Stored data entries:

^^^^^^^^

-- pv_equiv track=rewrite | github.com/medscrape/DocNexus-AI-Search_Prototype | v1_agent.py | _contains_time_words
-- ===== SOURCE A (Python) =====
-- def _contains_time_words(text: str) -> bool:
--     text = text.lower()
--     time_words = [
--         "trend", "over time", "per month", "by month", "monthly",
--         "per year", "by year", "yearly", "timeline", "time series",
--         "moM", "YoY".lower()
--     ]
--     return any(w in text for w in time_words)
-- ===== SOURCE B (Python) =====
-- def _contains_time_words(text: str) -> bool:
--     t = text.lower()
--     time_words = [
--         "trend", "over time", "per month", "by month", "monthly",
--         "per year", "by year", "yearly", "timeline", "time series",
--         "moM", "YoY".lower()
--     ]
--     words = [list(w) for w in time_words]
--     # single pass: 'active' holds the remaining suffixes of keywords partially
--     # matched so far (an NFA state set); a keyword is found when a suffix empties
--     active = []
--     for ch in t:
--         consumed = [w[1:] for w in active + words if w and w[0] == ch]
--         if [] in consumed:
--             return True
--         active = consumed
--     return False
-- ===== Notes on version B (the rewrite author's own statement) =====
-- stated objective: alternative
-- what changed: Replaces A's twelve independent substring-membership scans with one left-to-right pass that maintains a set of active partial keyword matches (NFA-style multi-pattern matching) and reports success when any partial match completes.
import Mathlib
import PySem

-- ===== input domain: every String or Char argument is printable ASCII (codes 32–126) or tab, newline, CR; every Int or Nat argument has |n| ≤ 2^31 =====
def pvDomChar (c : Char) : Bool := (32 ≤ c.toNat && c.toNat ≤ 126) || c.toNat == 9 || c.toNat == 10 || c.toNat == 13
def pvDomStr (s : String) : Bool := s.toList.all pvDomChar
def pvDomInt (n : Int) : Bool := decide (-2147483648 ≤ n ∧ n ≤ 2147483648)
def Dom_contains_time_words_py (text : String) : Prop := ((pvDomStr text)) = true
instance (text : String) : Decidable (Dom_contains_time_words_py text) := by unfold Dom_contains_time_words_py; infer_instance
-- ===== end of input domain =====

-- B replaces the per-keyword substring scans with one pass maintaining an active-partial-match set (alternative algorithm, no speed claim).

-- ===== PORT A =====
-- the keyword list, shared verbatim by both Pythons ("moM" stays mixed-case, "YoY".lower())
def pvTimeWords : List String :=
  ["trend", "over time", "per month", "by month", "monthly",
   "per year", "by year", "yearly", "timeline", "time series",
   "moM", PySem.Str.lower "YoY"]

def contains_time_words_py (text : String) : Bool :=
  let t := PySem.Str.lower text
  pvTimeWords.any (fun w => PySem.Str.isIn w t)

-- ===== PORT B =====
-- B's 'words = [list(w) for w in time_words]'
def pvWordLists : List (List Char) := pvTimeWords.map String.toList

-- B's list comprehension: keep candidates whose first char is ch, with that char consumed
def pvStep (ch : Char) (cands : List (List Char)) : List (List Char) :=
  cands.filterMap (fun w =>
    match w with
    | [] => none
    | c :: r => if c == ch then some r else none)

-- B's loop: early 'return True' when a keyword completes, else continue with the new active set
def pvRun (active : List (List Char)) : List Char → Bool
  | [] => false
  | ch :: rest =>
    let consumed := pvStep ch (active ++ pvWordLists)
    if [] ∈ consumed then true else pvRun consumed rest

def contains_time_words_py_alt (text : String) : Bool :=
  pvRun [] (PySem.Str.lower text).toList

-- ===== PRECONDITION & SPEC =====
def Spec_contains_time_words_py (text : String) (out : Bool) : Prop := out = contains_time_words_py_alt text
instance (text : String) (out : Bool) : Decidable (Spec_contains_time_words_py text out) := by unfold Spec_contains_time_words_py; infer_instance

-- ===== CLAIM (what is proved, stated in full; the proofs are below) =====
def Claim_equal_contains_time_words_py : Prop := ∀ (text : String), Dom_contains_time_words_py text → Spec_contains_time_words_py text (contains_time_words_py text)

-- ===== LEMMAS AND PROOFS =====
theorem pvWordLists_ne_nil : ∀ w ∈ pvWordLists, w ≠ [] := by decide

theorem mem_pvStep (ch : Char) (cands : List (List Char)) (r : List Char) :
    r ∈ pvStep ch cands ↔ (ch :: r) ∈ cands := by
  simp only [pvStep, List.mem_filterMap]
  constructor
  · rintro ⟨w, hw, h⟩
    match w with
    | [] => simp at h
    | c :: r' =>
      by_cases hc : c == ch
      · simp [hc] at h; subst h; exact (eq_of_beq hc) ▸ hw
      · simp [hc] at h
  · intro h
    exact ⟨ch :: r, h, by simp⟩

-- invariant characterisation of B's loop state
theorem pvRun_iff (cs : List Char) : ∀ active : List (List Char), [] ∉ active →
    (pvRun active cs = true ↔
      (∃ a ∈ active, a <+: cs) ∨ ∃ w ∈ pvWordLists, ∃ i, w <+: cs.drop i) := by
  induction cs with
  | nil =>
    intro active hact
    simp only [pvRun]
    constructor
    · intro h; exact absurd h (by simp)
    · rintro (⟨a, ha, hpre⟩ | ⟨w, hw, i, hpre⟩)
      · exact absurd (List.prefix_nil.mp hpre ▸ ha) hact
      · exact absurd (List.prefix_nil.mp (by simpa using hpre)) (pvWordLists_ne_nil w hw)
  | cons ch rest ih =>
    intro active hact
    simp only [pvRun]
    have hmem : ∀ r, r ∈ pvStep ch (active ++ pvWordLists) ↔
        (ch :: r) ∈ active ∨ (ch :: r) ∈ pvWordLists := by
      intro r; rw [mem_pvStep]; exact List.mem_append
    by_cases hnil : ([] : List Char) ∈ pvStep ch (active ++ pvWordLists)
    · rw [if_pos hnil]
      constructor
      · intro _
        rcases (hmem []).mp hnil with h | h
        · exact Or.inl ⟨[ch], h, by simp⟩
        · exact Or.inr ⟨[ch], h, 0, by simp⟩
      · intro _; rfl
    · rw [if_neg hnil, ih _ hnil]
      constructor
      · rintro (⟨a, ha, hpre⟩ | ⟨w, hw, i, hpre⟩)
        · rcases (hmem a).mp ha with h | h
          · exact Or.inl ⟨ch :: a, h, List.cons_prefix_cons.mpr ⟨rfl, hpre⟩⟩
          · refine Or.inr ⟨ch :: a, h, 0, ?_⟩
            simp only [List.drop_zero]
            exact List.cons_prefix_cons.mpr ⟨rfl, hpre⟩
        · exact Or.inr ⟨w, hw, i + 1, by simpa using hpre⟩
      · rintro (⟨a, ha, hpre⟩ | ⟨w, hw, i, hpre⟩)
        · match a, hpre with
          | [], _ => exact absurd ha hact
          | a0 :: a', hpre =>
            obtain ⟨rfl, hpre'⟩ := List.cons_prefix_cons.mp hpre
            exact Or.inl ⟨a', (hmem a').mpr (Or.inl ha), hpre'⟩
        · match i, hpre with
          | 0, hpre =>
            match w, pvWordLists_ne_nil w hw, hpre with
            | w0 :: w', _, hpre =>
              obtain ⟨rfl, hpre'⟩ := List.cons_prefix_cons.mp (by simpa using hpre)
              exact Or.inl ⟨w', (hmem w').mpr (Or.inr hw), hpre'⟩
          | i + 1, hpre => exact Or.inr ⟨w, hw, i, by simpa using hpre⟩

-- ===== VERDICT (by name: the statement is the Claim_ definition above) =====
theorem contains_time_words_py_spec : Claim_equal_contains_time_words_py := by
  intro text _
  unfold Spec_contains_time_words_py contains_time_words_py contains_time_words_py_alt
  apply Bool.eq_iff_iff.mpr
  rw [pvRun_iff _ [] (by simp)]
  simp only [List.any_eq_true, PySem.Str.isIn_eq, List.not_mem_nil, false_and, exists_false,
    false_or, pvWordLists, List.mem_map]
  constructor
  · rintro ⟨w, hw, hin⟩
    obtain ⟨j, hj⟩ := (PySem.Chars.exists_prefix_drop_iff_isIn w.toList _).mpr hin
    exact ⟨w.toList, ⟨w, hw, rfl⟩, j, hj⟩
  · rintro ⟨wl, ⟨w, hw, rfl⟩, i, hpre⟩
    exact ⟨w, hw, (PySem.Chars.exists_prefix_drop_iff_isIn w.toList _).mp ⟨i, hpre⟩⟩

^^^^^^^^

What needs to be done
Output each line of the records above exactly, beginning at the first, and stop once the line containing "of keywords partially" has been output.

Result of this exercise
-- pv_equiv track=rewrite | github.com/medscrape/DocNexus-AI-Search_Prototype | v1_agent.py | _contains_time_words
-- ===== SOURCE A (Python) =====
-- def _contains_time_words(text: str) -> bool:
--     text = text.lower()
--     time_words = [
--         "trend", "over time", "per month", "by month", "monthly",
--         "per year", "by year", "yearly", "timeline", "time series",
--         "moM", "YoY".lower()
--     ]
--     return any(w in text for w in time_words)
-- ===== SOURCE B (Python) =====
-- def _contains_time_words(text: str) -> bool:
--     t = text.lower()
--     time_words = [
--         "trend", "over time", "per month", "by month", "monthly",
--         "per year", "by year", "yearly", "timeline", "time series",
--         "moM", "YoY".lower()
--     ]
--     words = [list(w) for w in time_words]
--     # single pass: 'active' holds the remaining suffixes of keywords partially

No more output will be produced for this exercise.